* [ABOUT THIS TASK] Find the line in the entries below that contains "-- ===== CLAIM". Repeat it exactly, and every line after it through the line that contains "M.foldl max a".

* [LISTED ENTRIES]

::::

-- joining the taken block of the line list IS B's _take on the raw characters.
theorem pv_take_join (cs : List Char) :
    PySem.Str.join "\n" (pvTakeBlock ((pvLinesC cs).map String.ofList)) = String.ofList (pvTakeB cs) := by
  induction cs using pvTakeB.induct with
  | case1 cs p hcond =>
      have hpd : p = pvSplitLine cs := rfl
      clear_value p
      subst hpd
      rcases hp : pvSplitLine cs with ⟨l, sep, r⟩
      rw [hp] at hcond
      have e1 : pvTakeB cs = l := by rw [pvTakeB]; simp only [hp]; rw [if_pos hcond]
      rw [e1]
      cases sep with
      | false =>
          have e2 : pvLinesC cs = [l] := by rw [pvLinesC]; simp [hp]
          rw [e2]
          simp only [List.map_cons, List.map_nil]
          rw [show pvTakeBlock [String.ofList l] = [String.ofList l] by simp [pvTakeBlock]]
          simp only [PySem.Str.join, List.map_cons, List.map_nil, String.toList_ofList,
            PySem.Chars.join_singleton]
      | true =>
          simp only [Bool.not_true, Bool.or_false] at hcond
          have e2 : pvLinesC cs = l :: pvLinesC r := by rw [pvLinesC]; simp [hp]
          rw [e2]
          simp only [List.map_cons]
          rw [show pvTakeBlock (String.ofList l :: (pvLinesC r).map String.ofList) = [String.ofList l] by
                simp [pvTakeBlock, hcond]]
          simp only [PySem.Str.join, List.map_cons, List.map_nil, String.toList_ofList,
            PySem.Chars.join_singleton]
  | case2 cs p hcond ih =>
      have hpd : p = pvSplitLine cs := rfl
      clear_value p
      subst hpd
      rcases hp : pvSplitLine cs with ⟨l, sep, r⟩
      rw [hp] at hcond ih
      replace ih : PySem.Str.join "\n" (pvTakeBlock ((pvLinesC r).map String.ofList)) = String.ofList (pvTakeB r) := ih
      simp only [Bool.or_eq_true, not_or, Bool.not_eq_true, Bool.not_eq_eq_eq_not, Bool.not_true,
        Bool.not_eq_false] at hcond
      obtain ⟨⟨h1, h2⟩, h3⟩ := hcond
      subst h3
      have e1 : pvTakeB cs = l ++ '\n' :: pvTakeB r := by
        rw [pvTakeB]; simp only [hp]; rw [if_neg (by simp [h1, h2])]
      have e2 : pvLinesC cs = l :: pvLinesC r := by rw [pvLinesC]; simp [hp]
      rw [e1, e2]
      simp only [List.map_cons]
      rw [show pvTakeBlock (String.ofList l :: (pvLinesC r).map String.ofList)
            = String.ofList l :: pvTakeBlock ((pvLinesC r).map String.ofList) by
            simp [pvTakeBlock, h1, h2]]
      rcases h0 : (pvLinesC r).map String.ofList with _ | ⟨x, xs⟩
      · exact absurd (List.map_eq_nil_iff.mp h0) (pvLinesC_ne_nil r)
      · rcases h1' : pvTakeBlock (x :: xs) with _ | ⟨y, ys⟩
        · simp [pvTakeBlock] at h1'
        · rw [h0, h1'] at ih
          rw [pv_strjoin_cons_cons, ih, String.toList_ofList]
-- pv_equiv track=rewrite | github.com/vanden/code_challenges | leetcode/brickWall.py | bestJointCut
-- ===== SOURCE A (Python) =====
-- def bestJointCut(cuts):
--     best = -1
--     for cutIndex in range(1, cuts[0][-1]):
--         jointCount = 0
--         for cut in cuts:
--             if cutIndex in cut:
--                 jointCount += 1
--         best = max(best, jointCount)
--     return best
-- ===== SOURCE B (Python) =====
-- def bestJointCut(cuts):
--     width = cuts[0][-1]
--     if width <= 1:
--         return -1
--     freq = {}
--     best = 0
--     for cut in cuts:
--         for v in set(cut):
--             if 1 <= v < width:
--                 c = freq.get(v, 0) + 1
--                 freq[v] = c
--                 if c > best:
--                     best = c
--     return best
-- ===== Notes on version B (the rewrite author's own statement) =====
-- stated objective: faster
-- what changed: A scans every cut position 1..width-1 and, for each, rescans all rows for membership; B makes a single pass over the rows, counting each in-range distinct joint position in a frequency dict while tracking the running maximum.
-- outside the precondition, e.g. on bestJointCut([]): A raises IndexError, B raises IndexError; on bestJointCut([[]]): A raises IndexError, B raises IndexError
import Mathlib
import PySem

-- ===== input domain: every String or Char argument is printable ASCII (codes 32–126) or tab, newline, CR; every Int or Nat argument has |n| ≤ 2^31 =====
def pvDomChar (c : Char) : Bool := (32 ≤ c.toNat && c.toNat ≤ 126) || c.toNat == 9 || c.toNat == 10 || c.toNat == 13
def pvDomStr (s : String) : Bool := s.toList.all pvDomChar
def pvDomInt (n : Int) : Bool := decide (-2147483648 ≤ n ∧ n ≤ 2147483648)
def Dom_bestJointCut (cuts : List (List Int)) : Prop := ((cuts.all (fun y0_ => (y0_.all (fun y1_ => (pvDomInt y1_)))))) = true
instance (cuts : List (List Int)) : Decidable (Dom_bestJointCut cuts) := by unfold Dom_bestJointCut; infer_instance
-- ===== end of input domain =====

-- B replaces A's scan of every cut position (O(W·R·L)) by a single pass that counts
-- joints in a frequency dict with a running maximum (O(R·L)); objective: faster.

-- ===== PORT A =====
-- literal transliteration of A: for each cutIndex in range(1, cuts[0][-1]) count the
-- rows containing it, keep the running max starting from -1.
def bestJointCut (cuts : List (List Int)) : Int :=
  let W := (PySem.List.pyGet? ((PySem.List.pyGet? cuts 0).getD []) (-1)).getD 0
  (PySem.List.pyRange 1 W).foldl
    (fun best cutIndex =>
      max best
        (cuts.foldl
          (fun jointCount cut => if cut.contains cutIndex then jointCount + 1 else jointCount)
          0))
    (-1)

-- ===== PORT B =====
-- literal transliteration of Source B: one pass over the rows; for each distinct joint
-- position v of a row with 1 <= v < width, bump freq[v] and the running best.
-- (Python's set iteration order is unspecified; it only affects the dict layout,
-- never the returned Int, so iterating PySem.Set.ofList's order is exact here.)
def bStep (width : Int) (st : PySem.Dict Int Int × Int) (v : Int) : PySem.Dict Int Int × Int :=
  if 1 ≤ v ∧ v < width then
    (st.1.insert v (st.1.getD v 0 + 1),
     if st.1.getD v 0 + 1 > st.2 then st.1.getD v 0 + 1 else st.2)
  else st

def bRow (width : Int) (st : PySem.Dict Int Int × Int) (cut : List Int) : PySem.Dict Int Int × Int :=
  (PySem.Set.ofList cut).foldl (bStep width) st

def bestJointCut_alt (cuts : List (List Int)) : Int :=
  let width := (PySem.List.pyGet? ((PySem.List.pyGet? cuts 0).getD []) (-1)).getD 0
  if width ≤ 1 then -1
  else (cuts.foldl (bRow width) (PySem.Dict.empty, 0)).2

-- ===== PRECONDITION & SPEC =====
-- Pre_ excludes exactly the inputs where the Python A raises IndexError:
-- cuts == [] (cuts[0] fails) or cuts[0] == [] (cuts[0][-1] fails).
def Pre_bestJointCut (cuts : List (List Int)) : Prop := cuts ≠ [] ∧ cuts.headI ≠ []
instance (cuts : List (List Int)) : Decidable (Pre_bestJointCut cuts) := by
  unfold Pre_bestJointCut; infer_instance

def pvWitness_bestJointCut : List (List Int) := [[1, 2, 4], [2, 4], [3, 4]]

def Spec_bestJointCut (cuts : List (List Int)) (out : Int) : Prop := out = bestJointCut_alt cuts
instance (cuts : List (List Int)) (out : Int) : Decidable (Spec_bestJointCut cuts out) := by unfold Spec_bestJointCut; infer_instance

-- ===== CLAIM (what is proved, stated in full; the proofs are below) =====
def Claim_equal_bestJointCut : Prop := ∀ (cuts : List (List Int)), Dom_bestJointCut cuts → Pre_bestJointCut cuts → Spec_bestJointCut cuts (bestJointCut cuts)

-- ===== LEMMAS AND PROOFS =====

-- max over the cut positions 1..W-1 of g, floored at 0 (the shape both ports reduce to)
def supW (W : Int) (g : Int → Int) : Int :=
  ((PySem.List.pyRange 1 W).map g).foldl max 0

-- number of rows of `cuts` containing position i (A's inner loop)
def cnt (cuts : List (List Int)) (i : Int) : Int :=
  cuts.foldl (fun jc cut => if cut.contains i then jc + 1 else jc) 0

lemma cnt_eq_countP (cuts : List (List Int)) (i : Int) :
    cnt cuts i = (cuts.countP (fun cut => cut.contains i) : Int) := by
  unfold cnt; rw [PySem.List.foldl_count_if]; ring

lemma cnt_nonneg (cuts : List (List Int)) (i : Int) : 0 ≤ cnt cuts i := by
  rw [cnt_eq_countP]; positivity

lemma cnt_cons (cut : List Int) (rest : List (List Int)) (i : Int) :
    cnt (cut :: rest) i = (if i ∈ cut then 1 else 0) + cnt rest i := by
  simp only [cnt_eq_countP, List.countP_cons, List.contains_iff_mem]
  split_ifs <;> push_cast <;> ring

lemma foldl_max_le_iff (M : List Int) (a c : Int) :
    M.foldl max a ≤ c ↔ (a ≤ c ∧ ∀ x ∈ M, x ≤ c) := by
  induction M generalizing a with
  | nil => simp
  | cons y t ih =>
    simp only [List.foldl_cons, ih, List.mem_cons]
    constructor
    · rintro ⟨h1, h2⟩
      refine ⟨le_trans (le_max_left a y) h1, fun x hx => ?_⟩
      rcases hx with h | hx
      · rw [h]; exact le_trans (le_max_right a y) h1
      · exact h2 x hx
    · rintro ⟨h1, h2⟩
      exact ⟨max_le h1 (h2 y (Or.inl rfl)), fun x hx => h2 x (Or.inr hx)⟩

lemma supW_nonneg (W : Int) (g : Int → Int) : 0 ≤ supW W g :=
  (PySem.List.le_foldl_max _ 0).1

lemma mem_le_supW (W : Int) (g : Int → Int) (i : Int) (h : 1 ≤ i ∧ i < W) :
    g i ≤ supW W g :=
  (PySem.List.le_foldl_max _ 0).2 _ (List.mem_map_of_mem (PySem.List.mem_pyRange_one.2 h))

lemma supW_congr (W : Int) {g h : Int → Int} (he : ∀ i, 1 ≤ i → i < W → g i = h i) :
    supW W g = supW W h := by
  unfold supW
  rw [List.map_congr_left (fun i hi => by
    rcases PySem.List.mem_pyRange_one.1 hi with ⟨h1, h2⟩
    exact he i h1 h2)]

lemma supW_le_iff (W : Int) (g : Int → Int) (c : Int) :
    supW W g ≤ c ↔ (0 ≤ c ∧ ∀ i, 1 ≤ i → i < W → g i ≤ c) := by
  unfold supW
  rw [foldl_max_le_iff]
  constructor
  · rintro ⟨h0, h1⟩
    exact ⟨h0, fun i hi1 hi2 =>
      h1 _ (List.mem_map_of_mem (PySem.List.mem_pyRange_one.2 ⟨hi1, hi2⟩))⟩
  · rintro ⟨h0, h1⟩
    refine ⟨h0, fun x hx => ?_⟩
    rcases List.mem_map.1 hx with ⟨i, hi, rfl⟩
    rcases PySem.List.mem_pyRange_one.1 hi with ⟨h1', h2'⟩
    exact h1 i h1' h2'

lemma supW_zero (W : Int) : supW W (fun _ => 0) = 0 :=
  le_antisymm ((supW_le_iff W _ 0).2 ⟨le_refl 0, fun _ _ _ => le_refl 0⟩) (supW_nonneg W _)

-- bumping g at one in-range position v bumps the sup to max(old sup, g v + 1)
lemma supW_update (W : Int) (g g' : Int → Int) (v : Int) (hv : 1 ≤ v ∧ v < W)
    (hgv : g' v = g v + 1) (hne : ∀ i, i ≠ v → g' i = g i) :
    supW W g' = max (supW W g) (g v + 1) := by
  apply le_antisymm
  · rw [supW_le_iff]
    refine ⟨le_trans (supW_nonneg W g) (le_max_left _ _), fun i h1 h2 => ?_⟩
    by_cases hiv : i = v
    · subst hiv; rw [hgv]; exact le_max_right _ _
    · rw [hne i hiv]; exact le_trans (mem_le_supW W g i ⟨h1, h2⟩) (le_max_left _ _)
  · apply max_le
    · rw [supW_le_iff]
      refine ⟨supW_nonneg W g', fun i h1 h2 => ?_⟩
      by_cases hiv : i = v
      · subst hiv
        calc g i ≤ g i + 1 := by omega
          _ = g' i := hgv.symm
          _ ≤ supW W g' := mem_le_supW W g' i ⟨h1, h2⟩
      · rw [← hne i hiv]; exact mem_le_supW W g' i ⟨h1, h2⟩
    · rw [← hgv]; exact mem_le_supW W g' v hv

-- one row of B's loop: the dict gains 1 at each in-range member of the (distinct) list t,
-- and the running best stays the sup over positions of the dict's counts
lemma bInner (W : Int) (t : List Int) (ht : t.Nodup) :
    ∀ (d : PySem.Dict Int Int) (best : Int),
    best = supW W (fun i => d.getD i 0) →
    (∀ i, (t.foldl (bStep W) (d, best)).1.getD i 0
        = d.getD i 0 + (if i ∈ t ∧ 1 ≤ i ∧ i < W then 1 else 0))
    ∧ (t.foldl (bStep W) (d, best)).2
        = supW W (fun i => (t.foldl (bStep W) (d, best)).1.getD i 0) := by
  induction t with
  | nil =>
    intro d best hbest
    refine ⟨fun i => by simp, by simpa using hbest⟩
  | cons v rest ih =>
    intro d best hbest
    rw [List.nodup_cons] at ht
    obtain ⟨hv, ht'⟩ := ht
    by_cases hc : 1 ≤ v ∧ v < W
    · have hstep : bStep W (d, best) v
          = (d.insert v (d.getD v 0 + 1),
             if d.getD v 0 + 1 > best then d.getD v 0 + 1 else best) := by
        simp [bStep, hc]
      have hbest1 : (if d.getD v 0 + 1 > best then d.getD v 0 + 1 else best)
          = supW W (fun i => (d.insert v (d.getD v 0 + 1)).getD i 0) := by
        rw [supW_update W (fun i => d.getD i 0) _ v hc
            (by simp)
            (fun i hiv => by simp [PySem.Dict.getD_insert, hiv]),
          ← hbest]
        omega
      obtain ⟨h1, h2⟩ := ih ht' (d.insert v (d.getD v 0 + 1))
        (if d.getD v 0 + 1 > best then d.getD v 0 + 1 else best) hbest1
      rw [List.foldl_cons, hstep]
      refine ⟨fun i => ?_, h2⟩
      rw [h1 i, PySem.Dict.getD_insert]
      by_cases hiv : i = v
      · subst hiv; simp [hv, hc]
      · simp [hiv, List.mem_cons]
    · have hstep : bStep W (d, best) v = (d, best) := by simp [bStep, hc]
      obtain ⟨h1, h2⟩ := ih ht' d best hbest
      rw [List.foldl_cons, hstep]
      refine ⟨fun i => ?_, h2⟩
      rw [h1 i]
      by_cases hiv : i = v
      · subst hiv; simp [hc]
      · simp [List.mem_cons, hiv]

-- B's whole loop: starting from a dict tabulating g (zero off-range), the final best
-- is the sup over positions of g plus the joint counts of the remaining rows
lemma bOuter (W : Int) (rows : List (List Int)) :
    ∀ (d : PySem.Dict Int Int) (best : Int) (g : Int → Int),
    (∀ i, d.getD i 0 = g i) →
    best = supW W g →
    (rows.foldl (bRow W) (d, best)).2
      = supW W (fun i => g i + (if 1 ≤ i ∧ i < W then cnt rows i else 0)) := by
  induction rows with
  | nil =>
    intro d best g hd hbest
    have : (fun i => g i + (if 1 ≤ i ∧ i < W then cnt ([] : List (List Int)) i else 0)) = g := by
      funext i; simp [cnt]
    rw [List.foldl_nil, this]
    exact hbest
  | cons cut rest ih =>
    intro d best g hd hbest
    have hbest' : best = supW W (fun i => d.getD i 0) :=
      hbest.trans (supW_congr W (fun i _ _ => hd i)).symm
    obtain ⟨h1, h2⟩ := bInner W (PySem.Set.ofList cut) (PySem.Set.nodup_ofList cut) d best hbest'
    have hd1 : ∀ i, (bRow W (d, best) cut).1.getD i 0
        = g i + (if i ∈ cut ∧ 1 ≤ i ∧ i < W then 1 else 0) := by
      intro i
      rw [show bRow W (d, best) cut = (PySem.Set.ofList cut).foldl (bStep W) (d, best) from rfl,
        h1 i, hd i]
      simp [PySem.Set.mem_ofList]
    have hbest1 : (bRow W (d, best) cut).2
        = supW W (fun i => g i + (if i ∈ cut ∧ 1 ≤ i ∧ i < W then 1 else 0)) := by
      rw [show bRow W (d, best) cut = (PySem.Set.ofList cut).foldl (bStep W) (d, best) from rfl,
        h2]
      exact supW_congr W (fun i _ _ => hd1 i)
    rw [List.foldl_cons]
    rw [ih (bRow W (d, best) cut).1 (bRow W (d, best) cut).2 _ hd1 hbest1]
    congr 1
    funext i
    rw [cnt_cons]
    by_cases hc : 1 ≤ i ∧ i < W
    · by_cases hm : i ∈ cut <;> (simp [hc, hm]; try ring)
    · simp [hc]

lemma foldl_max_neg_one (M : List Int) (x0 : Int) (hx0 : x0 ∈ M) (h0 : 0 ≤ x0) :
    M.foldl max (-1) = M.foldl max 0 := by
  apply le_antisymm
  · rw [foldl_max_le_iff]
    refine ⟨le_trans (by omega : (-1 : Int) ≤ 0) ((PySem.List.le_foldl_max M 0).1),
      fun x hx => (PySem.List.le_foldl_max M 0).2 x hx⟩
  · rw [foldl_max_le_iff]
    exact ⟨le_trans h0 ((PySem.List.le_foldl_max M (-1)).2 x0 hx0),
      fun x hx => (PySem.List.le_foldl_max M (-1)).2 x hx⟩

-- ===== VERDICT (by name: the statement is the Claim_ definition above) =====
theorem bestJointCut_spec : Claim_equal_bestJointCut := by
  intro cuts _ _
  unfold Spec_bestJointCut
  simp only [bestJointCut, bestJointCut_alt]
  set W := (PySem.List.pyGet? ((PySem.List.pyGet? cuts 0).getD []) (-1)).getD 0 with hW
  by_cases hw : W ≤ 1
  · rw [if_pos hw, PySem.List.pyRange_one_eq_nil hw, List.foldl_nil]
  · rw [if_neg hw]
    rw [bOuter W cuts PySem.Dict.empty 0 (fun _ => 0)
      (fun i => PySem.Dict.getD_empty i 0) (supW_zero W).symm]
    have hcongr : supW W (fun i => (fun _ => (0 : Int)) i + (if 1 ≤ i ∧ i < W then cnt cuts i else 0))
        = supW W (cnt cuts) := supW_congr W (fun i h1 h2 => by simp [h1, h2])
    rw [hcongr]
    show (PySem.List.pyRange 1 W).foldl (fun b i => max b (cnt cuts i)) (-1) = supW W (cnt cuts)
    rw [← List.foldl_map (f := cnt cuts) (g := max)]
    unfold supW
    exact foldl_max_neg_one _ (cnt cuts 1)
      (List.mem_map_of_mem (PySem.List.mem_pyRange_one.2 ⟨le_refl 1, by omega⟩))
      (cnt_nonneg cuts 1)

::::

* [WRITTEN ANSWER]
-- ===== CLAIM (what is proved, stated in full; the proofs are below) =====
def Claim_equal_bestJointCut : Prop := ∀ (cuts : List (List Int)), Dom_bestJointCut cuts → Pre_bestJointCut cuts → Spec_bestJointCut cuts (bestJointCut cuts)

-- ===== LEMMAS AND PROOFS =====

-- max over the cut positions 1..W-1 of g, floored at 0 (the shape both ports reduce to)
def supW (W : Int) (g : Int → Int) : Int :=
  ((PySem.List.pyRange 1 W).map g).foldl max 0

-- number of rows of `cuts` containing position i (A's inner loop)
def cnt (cuts : List (List Int)) (i : Int) : Int :=
  cuts.foldl (fun jc cut => if cut.contains i then jc + 1 else jc) 0

lemma cnt_eq_countP (cuts : List (List Int)) (i : Int) :
    cnt cuts i = (cuts.countP (fun cut => cut.contains i) : Int) := by
  unfold cnt; rw [PySem.List.foldl_count_if]; ring

lemma cnt_nonneg (cuts : List (List Int)) (i : Int) : 0 ≤ cnt cuts i := by
  rw [cnt_eq_countP]; positivity

lemma cnt_cons (cut : List Int) (rest : List (List Int)) (i : Int) :
    cnt (cut :: rest) i = (if i ∈ cut then 1 else 0) + cnt rest i := by
  simp only [cnt_eq_countP, List.countP_cons, List.contains_iff_mem]
  split_ifs <;> push_cast <;> ring

lemma foldl_max_le_iff (M : List Int) (a c : Int) :
    M.foldl max a ≤ c ↔ (a ≤ c ∧ ∀ x ∈ M, x ≤ c) := by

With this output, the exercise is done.